Computes
Skill: databricks-lakebase-autoscale
What You Can Build
Section titled “What You Can Build”You can size your Lakebase database compute from 0.5 CU (1 GB RAM) to 112 CU (224 GB RAM), enable autoscaling within a range, and configure scale-to-zero to suspend idle databases automatically. Each branch gets one primary read-write compute and optional read replicas for distributing query load.
In Action
Section titled “In Action”“Using Python, resize a Lakebase compute to autoscale between 2 and 8 CU.”
from databricks.sdk import WorkspaceClientfrom databricks.sdk.service.postgres import Endpoint, EndpointSpec, FieldMask
w = WorkspaceClient()
w.postgres.update_endpoint( name="projects/my-app/branches/production/endpoints/ep-primary", endpoint=Endpoint( name="projects/my-app/branches/production/endpoints/ep-primary", spec=EndpointSpec( autoscaling_limit_min_cu=2.0, autoscaling_limit_max_cu=8.0, ), ), update_mask=FieldMask( field_mask=["spec.autoscaling_limit_min_cu", "spec.autoscaling_limit_max_cu"] ),).wait()Key decisions:
- Each Compute Unit (CU) allocates approximately 2 GB of RAM — different from Lakebase Provisioned, which uses 16 GB per CU
- Autoscaling range: 0.5-32 CU, with the constraint that max minus min cannot exceed 8 CU (e.g., 4-8 CU is valid, 0.5-32 CU is not)
- Large fixed-size computes (36-112 CU) do not autoscale
- All update operations require an
update_mask— the API rejects requests without it - Resource names follow hierarchical paths:
projects/{id}/branches/{id}/endpoints/{id}
More Patterns
Section titled “More Patterns”Understanding compute sizing
Section titled “Understanding compute sizing”“How much RAM and how many connections do I get at each size?”

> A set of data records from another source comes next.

-- pv_equiv track=rewrite | github.com/null-a/pyro | pyro/contrib/brm/fit.py | layout_table
-- ===== SOURCE A (Python) =====
-- def layout_table(rows):
--     out = []
--     num_rows = len(rows)
--     assert num_rows > 0
--     num_cols = len(rows[0])
--     assert all(len(row) == num_cols for row in rows)
--     max_widths = [0] * num_cols
--     for row in rows:
--         for i, cell in enumerate(row):
--             max_widths[i] = max(max_widths[i], len(cell))
--     fmt = ' '.join('{{:>{}}}'.format(mw) for mw in max_widths)
--     return '\n'.join(fmt.format(*row) for row in rows)
-- ===== SOURCE B (Python) =====
-- def layout_table(rows):
--     assert len(rows) > 0
--     num_cols = len(rows[0])
--     assert all(len(row) == num_cols for row in rows)
--     # Build the output column-by-column: every line grows one padded column at a time.
--     lines = [''] * len(rows)
--     for j in range(num_cols):
--         col = [row[j] for row in rows]
--         w = max(map(len, col))
--         sep = '' if j == 0 else ' '
--         lines = [line + sep + cell.rjust(w) for line, cell in zip(lines, col)]
--     return '\n'.join(lines)
-- ===== Notes on version B (the rewrite author's own statement) =====
-- stated objective: alternative
-- what changed: B constructs the table column-by-column, growing every output line by one right-padded column per iteration, instead of A's two-stage row-major pipeline (running-max widths pass, then a combined format string applied per row).
import Mathlib
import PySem

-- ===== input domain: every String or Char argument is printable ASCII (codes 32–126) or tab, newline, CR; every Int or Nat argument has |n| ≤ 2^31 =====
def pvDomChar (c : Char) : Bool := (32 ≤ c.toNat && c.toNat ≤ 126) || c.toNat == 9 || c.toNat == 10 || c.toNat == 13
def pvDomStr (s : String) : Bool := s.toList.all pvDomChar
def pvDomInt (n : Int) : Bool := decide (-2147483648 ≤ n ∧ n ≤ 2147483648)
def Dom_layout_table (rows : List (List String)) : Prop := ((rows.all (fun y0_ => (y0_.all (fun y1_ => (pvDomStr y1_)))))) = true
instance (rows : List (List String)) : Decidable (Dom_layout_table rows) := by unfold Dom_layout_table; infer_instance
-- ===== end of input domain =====

-- B builds the output column-by-column (each line grows one padded column at a time)
-- instead of A's row-major widths pass plus a combined format string: alternative decomposition.
-- Pre_ excludes exactly the inputs on which A's asserts raise (empty table, ragged rows).


-- ===== PORT A =====
-- '{:>w}'.format(cell) for a string cell: left-pad with spaces to width w (exact on ASCII strings)
def padA (w : Nat) (c : String) : String :=
  String.ofList (List.replicate (w - c.toList.length) ' ' ++ c.toList)

def layout_table (rows : List (List String)) : String :=
  -- num_cols = len(rows[0]); Pre_ guarantees rows ≠ [] (A asserts num_rows > 0)
  let numCols := (rows.headD []).length
  -- the nested for-loop: running max-widths accumulator updated row by row
  let maxWidths := rows.foldl
    (fun mw row => List.zipWith (fun m c => max m c.toList.length) mw row)
    (List.replicate numCols 0)
  -- fmt = ' '.join of '{:>mw}' fields; fmt.format(*row) applied per row
  PySem.Str.join "\n"
    (rows.map (fun row => PySem.Str.join " " (List.zipWith (fun mw c => padA mw c) maxWidths row)))

-- ===== PORT B =====
-- cell.rjust(w): left-pad cell with spaces to width w (exact on ASCII strings)
def rjust (cell : String) (w : Nat) : String :=
  String.ofList (List.replicate (w - cell.toList.length) ' ' ++ cell.toList)

def layout_table_alt (rows : List (List String)) : String :=
  let numCols := (rows.headD []).length
  -- column-by-column: every line grows one padded column per iteration
  let lines := (List.range numCols).foldl
    (fun lines j =>
      let col := rows.map (fun row => row.getD j "")
      -- max(map(len, col)); col nonempty under Pre_, ported as foldl max 0 on Nat lengths
      let w := col.foldl (fun m c => max m c.toList.length) 0
      let sep := if j == 0 then "" else " "
      List.zipWith (fun line cell => line ++ sep ++ rjust cell w) lines col)
    (List.replicate rows.length "")
  PySem.Str.join "\n" lines

-- ===== PRECONDITION & SPEC =====
-- Pre_ excludes exactly the inputs on which A's asserts raise AssertionError:
-- the empty row list and ragged tables (rows of unequal length). B asserts the same.
def Pre_layout_table (rows : List (List String)) : Prop :=
  rows ≠ [] ∧ ∀ r ∈ rows, r.length = (rows.headD []).length
instance (rows : List (List String)) : Decidable (Pre_layout_table rows) := by
  unfold Pre_layout_table; infer_instance

def pvWitness_layout_table : List (List String) := [["a", "bb"], ["ccc", "d"]]

def Spec_layout_table (rows : List (List String)) (out : String) : Prop := out = layout_table_alt rows
instance (rows : List (List String)) (out : String) : Decidable (Spec_layout_table rows out) := by unfold Spec_layout_table; infer_instance

-- ===== CLAIM (what is proved, stated in full; the proofs are below) =====
def Claim_equal_layout_table : Prop := ∀ (rows : List (List String)), Dom_layout_table rows → Pre_layout_table rows → Spec_layout_table rows (layout_table rows)

-- ===== LEMMAS AND PROOFS =====

-- A's running-max accumulator equals the per-column maxima, for uniform-width rows.
theorem widths_eq (rows : List (List String)) (init : List Nat)
    (h : ∀ r ∈ rows, r.length = init.length) :
    rows.foldl (fun mw row => List.zipWith (fun m c => max m c.toList.length) mw row) init
      = (List.range init.length).map
          (fun i => rows.foldl (fun m row => max m (row.getD i "").toList.length) (init.getD i 0)) := by
  induction rows generalizing init with
  | nil =>
      simp only [List.foldl_nil]
      apply List.ext_getElem
      · simp
      · intro i h1 h2
        simp [List.getD_eq_getElem?_getD, List.getElem?_eq_getElem h1]
  | cons r rs ih =>
      simp only [List.foldl_cons]
      have hr : r.length = init.length := h r (by simp)
      have hlen : (List.zipWith (fun m c => max m c.toList.length) init r).length = init.length := by
        simp [hr]
      rw [ih _ (by intro x hx; rw [hlen]; exact h x (by simp [hx]))]
      rw [hlen]
      apply List.map_congr_left
      intro i hi
      have hi' : i < init.length := List.mem_range.mp hi
      congr 1
      have : (List.zipWith (fun m c => max m c.toList.length) init r).getD i 0
          = max (init.getD i 0) ((r.getD i "").toList.length) := by
        have hri : i < r.length := hr ▸ hi'
        simp [List.getD_eq_getElem?_getD, List.getElem?_zipWith,
          List.getElem?_eq_getElem hi', List.getElem?_eq_getElem hri]
      rw [this]

-- zipWith over a snoc on the left, when the right list is long enough
theorem zipWith_snoc_left {α β : Type} (f : Nat → α → β) (ws : List Nat) (w : Nat)
    (l : List α) (d : α) (h : ws.length < l.length) :
    List.zipWith f (ws ++ [w]) l = List.zipWith f ws l ++ [f w (l.getD ws.length d)] := by
  induction ws generalizing l with
  | nil => cases l with
    | nil => simp at h
    | cons a l' => simp [List.getD]
  | cons x xs ih =>
      cases l with
      | nil => simp at h
      | cons a l' =>
          simp only [List.cons_append, List.zipWith_cons_cons]
          rw [ih l' (by simpa using h)]
          simp

-- ' '.join over a snoc of a nonempty list (char level, then string level)
theorem chars_join_snoc (sep : List Char) (xs : List (List Char)) (y : List Char) (h : xs ≠ []) :
    PySem.Chars.join sep (xs ++ [y]) = PySem.Chars.join sep xs ++ sep ++ y := by
  induction xs with
  | nil => simp at h
  | cons a l ih =>
      cases l with
      | nil => simp [PySem.Chars.join_cons_cons, PySem.Chars.join_singleton]
      | cons b l' =>
          simp only [List.cons_append, PySem.Chars.join_cons_cons]
          rw [← List.cons_append, ih (by simp)]
          simp [List.append_assoc]

theorem join_snoc (xs : List String) (y : String) (h : xs ≠ []) :
    PySem.Str.join " " (xs ++ [y]) = PySem.Str.join " " xs ++ " " ++ y := by
  rw [← String.toList_inj]
  simp only [PySem.Str.toList_join, String.toList_append, List.map_append, List.map_cons,
    List.map_nil]
  exact chars_join_snoc _ _ _ (by simpa using h)

-- zipWith of two maps over the same list is a map
theorem zipWith_map_self {α β γ δ : Type} (f : β → γ → δ) (g : α → β) (h : α → γ) (l : List α) :
    List.zipWith f (l.map g) (l.map h) = l.map (fun x => f (g x) (h x)) := by
  induction l with
  | nil => rfl
  | cons a l ih => simp [ih]

-- per-column maxima, as A reaches them
def Wd (rows : List (List String)) (j : Nat) : Nat :=
  rows.foldl (fun m row => max m (row.getD j "").toList.length) 0

-- invariant of B's column loop: after k columns every line is the rendering of the first k cells
theorem lines_inv (rows : List (List String)) (k : Nat)
    (hk : ∀ r ∈ rows, k ≤ r.length) :
    (List.range k).foldl
      (fun lines j =>
        let col := rows.map (fun row => row.getD j "")
        let w := col.foldl (fun m c => max m c.toList.length) 0
        let sep := if j == 0 then "" else " "
        List.zipWith (fun line cell => line ++ sep ++ rjust cell w) lines col)
      (List.replicate rows.length "")
    = rows.map (fun row =>
        PySem.Str.join " " (List.zipWith (fun mw c => padA mw c) ((List.range k).map (Wd rows)) row)) := by
  induction k with
  | zero =>
      have : PySem.Str.join " " ([] : List String) = "" := rfl
      simp [this, List.map_const']
  | succ k ih =>
      rw [List.range_succ, List.foldl_append, ih (fun r hr => Nat.le_of_succ_le (hk r hr))]
      simp only [List.foldl_cons, List.foldl_nil, List.map_append, List.map_cons, List.map_nil]
      rw [List.foldl_map]
      rw [zipWith_map_self]
      apply List.map_congr_left
      intro row hrow
      have hlen : k < row.length := hk row hrow
      have hwl : ((List.range k).map (Wd rows)).length = k := by simp
      rw [zipWith_snoc_left (fun mw c => padA mw c) _ _ row "" (by rw [hwl]; exact hlen)]
      rw [hwl]
      cases k with
      | zero =>
          have h1 : ∀ y : String, PySem.Str.join " " [y] = y := by
            intro y; rw [← String.toList_inj]
            simp [PySem.Str.toList_join, PySem.Chars.join_singleton]
          simp [h1]
          rfl
      | succ m =>
          have hne : List.zipWith (fun mw c => padA mw c) ((List.range (m+1)).map (Wd rows)) row ≠ [] := by
            have hl : (List.zipWith (fun mw c => padA mw c) ((List.range (m+1)).map (Wd rows)) row).length
                = m + 1 := by simp; omega
            intro hcon; rw [hcon] at hl; simp at hl
          rw [join_snoc _ _ hne]
          simp
          rfl

-- ===== VERDICT (by name: the statement is the Claim_ definition above) =====
theorem layout_table_spec : Claim_equal_layout_table := by
  intro rows _ hpre
  obtain ⟨hne, huni⟩ := hpre
  unfold Spec_layout_table layout_table layout_table_alt
  simp only
  rw [widths_eq rows (List.replicate (rows.headD []).length 0)
      (by intro r hr; simpa using huni r hr)]
  simp only [List.length_replicate]
  have hW : (List.range (rows.headD []).length).map
      (fun i => rows.foldl (fun m row => max m (row.getD i "").toList.length)
        ((List.replicate (rows.headD []).length 0).getD i 0))
    = (List.range (rows.headD []).length).map (Wd rows) := by
    apply List.map_congr_left
    intro i hi
    unfold Wd
    congr 1
    simp only [List.getD_eq_getElem?_getD, List.getElem?_replicate]
    split <;> rfl
  rw [hW]
  rw [lines_inv rows (rows.headD []).length
      (fun r hr => by rw [huni r hr])]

# Representative sizing -- each CU provides ~2 GB RAM## 0.5 CU -> ~1 GB RAM, 104 max connections# 4 CU -> ~8 GB RAM, 839 max connections# 8 CU -> ~16 GB RAM, 1,678 max connections# 32 CU -> ~64 GB RAM, 4,000 max connections# 112 CU -> ~224 GB RAM, 4,000 max connections## Connection limits are based on the maximum CU in the autoscaling range.# Set minimum CU large enough to cache your working set in memory.Performance may degrade after a scale-up event until the compute re-caches data in memory. If your workload is latency-sensitive, set a higher minimum to avoid cold-cache periods.
Configuring scale-to-zero
Section titled “Configuring scale-to-zero”“Using Python, check the current scale-to-zero configuration for a compute.”
endpoint = w.postgres.get_endpoint( name="projects/my-app/branches/production/endpoints/ep-primary")

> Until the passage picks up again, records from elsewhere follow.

theorem pv_best_eq (time w : Int) (ss K : List Int) (rank : PySem.Dict Int Int)
    (hsort : ss.Pairwise (· < ·)) (hperm : ss.Perm K)
    (hrk : K.Pairwise (fun a b => rank.getD a 0 < rank.getD b 0)) :
    ((((if 0 < PySem.List.bisectLeft ss time then [ss.getD (PySem.List.bisectLeft ss time - 1) 0] else []) ++
       (if PySem.List.bisectLeft ss time < ss.length then [ss.getD (PySem.List.bisectLeft ss time) 0] else [])).foldl
        (pvCandStep rank time w) none).getD time)
      = pvKeyOf time (K.foldl (pvBestStep time w) none) := by
  have hle : ss.Pairwise (· ≤ ·) := hsort.imp (fun h => le_of_lt h)
  obtain ⟨hlen, hlt, hge⟩ := PySem.List.bisectLeft_spec ss time hle
  set i := PySem.List.bisectLeft ss time with hi
  have hGood := pv_bestfold_good time w (fun k => rank.getD k 0) K [] none (by simpa using hrk)
      (Or.inl ⟨rfl, by simp⟩)
  simp only [List.nil_append] at hGood
  refine pv_spec_match time w (fun k => rank.getD k 0) K hrk _ ?_ _ hGood
  have hSplit : ∀ k ∈ K, (k < time ∧ 0 < i ∧ k ≤ ss.getD (i - 1) 0) ∨
      (time ≤ k ∧ i < ss.length ∧ ss.getD i 0 ≤ k) := by
    intro k hk
    obtain ⟨j, hj, hja⟩ := List.mem_iff_getElem.1 (hperm.mem_iff.2 hk)
    by_cases hji : j < i
    · left
      have h1 := hlt j hj hji
      rw [hja] at h1
      have hi1 : i - 1 < ss.length := by omega
      refine ⟨h1, by omega, ?_⟩
      rw [List.getD_eq_getElem ss 0 hi1]
      have h2 := pv_sorted_le_mono ss hle j (i - 1) hj hi1 (by omega)
      rw [hja] at h2
      exact h2
    · right
      have hij : i ≤ j := by omega
      have h1 := hge j hj hij
      rw [hja] at h1
      have hil : i < ss.length := by omega
      refine ⟨h1, hil, ?_⟩
      rw [List.getD_eq_getElem ss 0 hil]
      have h2 := pv_sorted_le_mono ss hle i j hil hj hij
      rw [hja] at h2
      exact h2
  have hmemP : 0 < i → ss.getD (i - 1) 0 ∈ K := by
    intro h
    have hi1 : i - 1 < ss.length := by omega
    rw [List.getD_eq_getElem ss 0 hi1]
    exact hperm.mem_iff.1 (List.getElem_mem hi1)
  have hmemS : i < ss.length → ss.getD i 0 ∈ K := by
    intro h
    rw [List.getD_eq_getElem ss 0 h]
    exact hperm.mem_iff.1 (List.getElem_mem h)
  have hPt : 0 < i → ss.getD (i - 1) 0 < time := by
    intro h
    have hi1 : i - 1 < ss.length := by omega
    rw [List.getD_eq_getElem ss 0 hi1]
    exact hlt (i - 1) hi1 (by omega)
  have hSt : i < ss.length → time ≤ ss.getD i 0 := by
    intro h
    rw [List.getD_eq_getElem ss 0 h]
    exact hge i h (le_refl _)
  by_cases hip : 0 < i
  · by_cases his : i < ss.length
    · -- both neighbour candidates exist
      rw [if_pos hip, if_pos his]
      set P := ss.getD (i - 1) 0 with hPd
      set S' := ss.getD i 0 with hSd
      have hPm := hmemP hip
      have hSm := hmemS his
      have hPlt := hPt hip
      have hSge := hSt his
      have habsP : |P - time| = time - P := by rw [abs_of_neg (by omega)]; ring
      have habsS : |S' - time| = S' - time := abs_of_nonneg (by omega)
      simp only [List.singleton_append, List.foldl_cons, List.foldl_nil]
      by_cases hwp : |P - time| ≤ w
      · rw [pvCandStep_none, if_pos hwp]
        by_cases hws : |S' - time| ≤ w
        · by_cases hrep : |S' - time| < |P - time| ∨
              (|S' - time| = |P - time| ∧ rank.getD S' 0 < rank.getD P 0)
          · rw [pvCandStep_some, if_pos ⟨hws, hrep⟩]
            right
            refine ⟨S', rfl, hSm, hws, ?_⟩
            intro k' hk' hk'w
            rcases hSplit k' hk' with ⟨h1, _, h3⟩ | ⟨h1, _, h3⟩
            · have habsK : |k' - time| = time - k' := by rw [abs_of_neg (by omega)]; ring
              rcases hrep with hlt' | ⟨heq', hr'⟩
              · left; rw [habsK]; rw [habsP] at hlt'; omega
              · rcases lt_or_eq_of_le (show time - P ≤ time - k' by omega) with h | h
                · left; rw [habsK, habsS, habsP] at *; omega
                · have hk'P : k' = P := by omega
                  right
                  refine ⟨by rw [habsK, habsS, habsP] at *; omega, ?_⟩
                  rw [hk'P]
                  exact le_of_lt hr'
            · have habsK : |k' - time| = k' - time := abs_of_nonneg (by omega)
              rcases lt_or_eq_of_le (show S' - time ≤ k' - time by omega) with h | h
              · left; rw [habsK, habsS]; omega
              · have hk'S : k' = S' := by omega
                right
                exact ⟨by rw [habsK, habsS]; omega, by rw [hk'S]⟩
          · rw [pvCandStep_some, if_neg (fun hc => hrep hc.2)]
            have hnl : ¬(|S' - time| < |P - time|) := fun hc => hrep (Or.inl hc)
            have himp : |S' - time| = |P - time| → rank.getD P 0 ≤ rank.getD S' 0 := by
              intro he
              by_contra hc
              exact hrep (Or.inr ⟨he, by omega⟩)
            right
            refine ⟨P, rfl, hPm, hwp, ?_⟩
            intro k' hk' hk'w
            rcases hSplit k' hk' with ⟨h1, _, h3⟩ | ⟨h1, _, h3⟩
            · have habsK : |k' - time| = time - k' := by rw [abs_of_neg (by omega)]; ring
              rcases lt_or_eq_of_le (show time - P ≤ time - k' by omega) with h | h
              · left; rw [habsK, habsP]; omega
              · have hk'P : k' = P := by omega
                right
                exact ⟨by rw [habsK, habsP]; omega, by rw [hk'P]⟩
            · have habsK : |k' - time| = k' - time := abs_of_nonneg (by omega)
              have hnl' : time - P ≤ S' - time := by rw [habsP, habsS] at hnl; omega
              rcases lt_or_eq_of_le (show time - P ≤ k' - time by omega) with h | h
              · left; rw [habsK, habsP]; omega
              · have hk'S : k' = S' := by omega
                right
                refine ⟨by rw [habsK, habsP]; omega, ?_⟩
                rw [hk'S]
                exact himp (by rw [habsP, habsS]; omega)
        · rw [pvCandStep_some, if_neg (fun hc => hws hc.1)]
          right
          refine ⟨P, rfl, hPm, hwp, ?_⟩
          intro k' hk' hk'w
          rcases hSplit k' hk' with ⟨h1, _, h3⟩ | ⟨h1, _, h3⟩
          · have habsK : |k' - time| = time - k' := by rw [abs_of_neg (by omega)]; ring
            rcases lt_or_eq_of_le (show time - P ≤ time - k' by omega) with h | h
            · left; rw [habsK, habsP]; omega
            · have hk'P : k' = P := by omega
              right
              exact ⟨by rw [habsK, habsP]; omega, by rw [hk'P]⟩
          · exfalso
            have habsK : |k' - time| = k' - time := abs_of_nonneg (by omega)
            rw [habsS] at hws
            rw [habsK] at hk'w
            omega
      · rw [pvCandStep_none, if_neg hwp]
        by_cases hws : |S' - time| ≤ w
        · rw [pvCandStep_none, if_pos hws]
          right
          refine ⟨S', rfl, hSm, hws, ?_⟩
          intro k' hk' hk'w
          rcases hSplit k' hk' with ⟨h1, _, h3⟩ | ⟨h1, _, h3⟩
          · exfalso
            have habsK : |k' - time| = time - k' := by rw [abs_of_neg (by omega)]; ring
            rw [habsP] at hwp
            rw [habsK] at hk'w
            omega
          · have habsK : |k' - time| = k' - time := abs_of_nonneg (by omega)
            rcases lt_or_eq_of_le (show S' - time ≤ k' - time by omega) with h | h
            · left; rw [habsK, habsS]; omega
            · have hk'S : k' = S' := by omega
              right
              exact ⟨by rw [habsK, habsS]; omega, by rw [hk'S]⟩
        · rw [pvCandStep_none, if_neg hws]
          left
          refine ⟨rfl, ?_⟩
          intro k hk hkw
          rcases hSplit k hk with ⟨h1, _, h3⟩ | ⟨h1, _, h3⟩
          · have habsK : |k - time| = time - k := by rw [abs_of_neg (by omega)]; ring
            rw [habsP] at hwp
            rw [habsK] at hkw
            omega
          · have habsK : |k - time| = k - time := abs_of_nonneg (by omega)
            rw [habsS] at hws
            rw [habsK] at hkw
            omega
    · -- only the left neighbour exists: every key is below time
      rw [if_pos hip, if_neg his, List.append_nil]
      set P := ss.getD (i - 1) 0 with hPd
      have hPm := hmemP hip
      have hPlt := hPt hip
      have habsP : |P - time| = time - P := by rw [abs_of_neg (by omega)]; ring
      have hallL : ∀ k ∈ K, k < time ∧ k ≤ P := by
        intro k hk
        rcases hSplit k hk with ⟨h1, _, h3⟩ | ⟨_, h2, _⟩
        · exact ⟨h1, h3⟩
        · exact absurd h2 his
      simp only [List.foldl_cons, List.foldl_nil]
      by_cases hwp : |P - time| ≤ w
      · rw [pvCandStep_none, if_pos hwp]
        right
        refine ⟨P, rfl, hPm, hwp, ?_⟩
        intro k' hk' hk'w
        obtain ⟨hk't, hk'le⟩ := hallL k' hk'
        have habsK : |k' - time| = time - k' := by rw [abs_of_neg (by omega)]; ring
        rcases lt_or_eq_of_le (show time - P ≤ time - k' by omega) with h | h
        · left; rw [habsK, habsP]; omega
        · have hk'P : k' = P := by omega
          right
          exact ⟨by rw [habsK, habsP]; omega, by rw [hk'P]⟩
      · rw [pvCandStep_none, if_neg hwp]
        left
        refine ⟨rfl, ?_⟩
        intro k hk hkw
        obtain ⟨hkt, hkle⟩ := hallL k hk
        have habsK : |k - time| = time - k := by rw [abs_of_neg (by omega)]; ring
        rw [habsP] at hwp
        rw [habsK] at hkw
        omega
  · by_cases his : i < ss.length
    · -- only the right neighbour exists: every key is at or above time
      rw [if_neg hip, if_pos his, List.nil_append]
      set S' := ss.getD i 0 with hSd
      have hSm := hmemS his
      have hSge := hSt his
      have habsS : |S' - time| = S' - time := abs_of_nonneg (by omega)
      have hallR : ∀ k ∈ K, time ≤ k ∧ S' ≤ k := by
        intro k hk
        rcases hSplit k hk with ⟨_, h2, _⟩ | ⟨h1, _, h3⟩
        · exact absurd h2 hip
        · exact ⟨h1, h3⟩
      simp only [List.foldl_cons, List.foldl_nil]
      by_cases hws : |S' - time| ≤ w
      · rw [pvCandStep_none, if_pos hws]
        right
        refine ⟨S', rfl, hSm, hws, ?_⟩
        intro k' hk' hk'w
        obtain ⟨hk't, hk'le⟩ := hallR k' hk'
        have habsK : |k' - time| = k' - time := abs_of_nonneg (by omega)
        rcases lt_or_eq_of_le (show S' - time ≤ k' - time by omega) with h | h
        · left; rw [habsK, habsS]; omega
        · have hk'S : k' = S' := by omega
          right
          exact ⟨by rw [habsK, habsS]; omega, by rw [hk'S]⟩
      · rw [pvCandStep_none, if_neg hws]
        left
        refine ⟨rfl, ?_⟩
        intro k hk hkw
        obtain ⟨hkt, hkle⟩ := hallR k hk
        have habsK : |k - time| = k - time := abs_of_nonneg (by omega)
        rw [habsS] at hws
        rw [habsK] at hkw
        omega
    · -- no candidates: the key list is empty
      rw [if_neg hip, if_neg his, List.append_nil]
      left
      refine ⟨rfl, ?_⟩
      intro k hk _
      rcases hSplit k hk with ⟨_, h2, _⟩ | ⟨_, h2, _⟩
      · exact hip h2
      · exact his h2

print(f"State: {endpoint.status.current_state}")print(f"Min CU: {endpoint.status.autoscaling_limit_min_cu}")print(f"Max CU: {endpoint.status.autoscaling_limit_max_cu}")Scale-to-zero suspends the compute after a configurable inactivity timeout (default: 5 minutes, minimum: 60 seconds). The production branch defaults to always-active (scale-to-zero disabled). Other branches can be configured to suspend.
Handling scale-to-zero wake-up in application code
Section titled “Handling scale-to-zero wake-up in application code”“Using Python, implement retry logic for the brief reactivation period after scale-to-zero.”
import psycopgimport time
def connect_with_retry(conn_string, max_retries=3, delay=2): """Handle scale-to-zero wake-up with exponential backoff.""" for attempt in range(max_retries): try: return psycopg.connect(conn_string) except psycopg.OperationalError: if attempt < max_retries - 1: time.sleep(delay * (2 ** attempt)) else: raiseWhen a connection arrives on a suspended compute, it starts automatically in a few hundred milliseconds. The first connection attempt may fail during reactivation. Session context (temp tables, prepared statements, statistics) resets after reactivation.
Watch Out For
Section titled “Watch Out For”- Setting an autoscaling range wider than 8 CU — the platform enforces a max-minus-min constraint of 8 CU. A range like 0.5-32 CU is rejected. Use 4-8, 8-16, or 16-24.
- Expecting session state to survive scale-to-zero — when a compute suspends and reactivates, temporary tables, prepared statements, cached statistics, and active transactions are all lost. Design your app to recreate session state on reconnect, or disable scale-to-zero for stateful workloads.
- Forgetting retry logic for suspended computes — the first connection after an idle period may fail during the brief reactivation window. Without retry logic, your app surfaces a connection error to the user instead of waiting a few hundred milliseconds.
- Sizing too small for your working set — autoscaling handles demand spikes, but the minimum CU determines baseline cache capacity. If your minimum is too low, every scale event triggers a cold-cache penalty.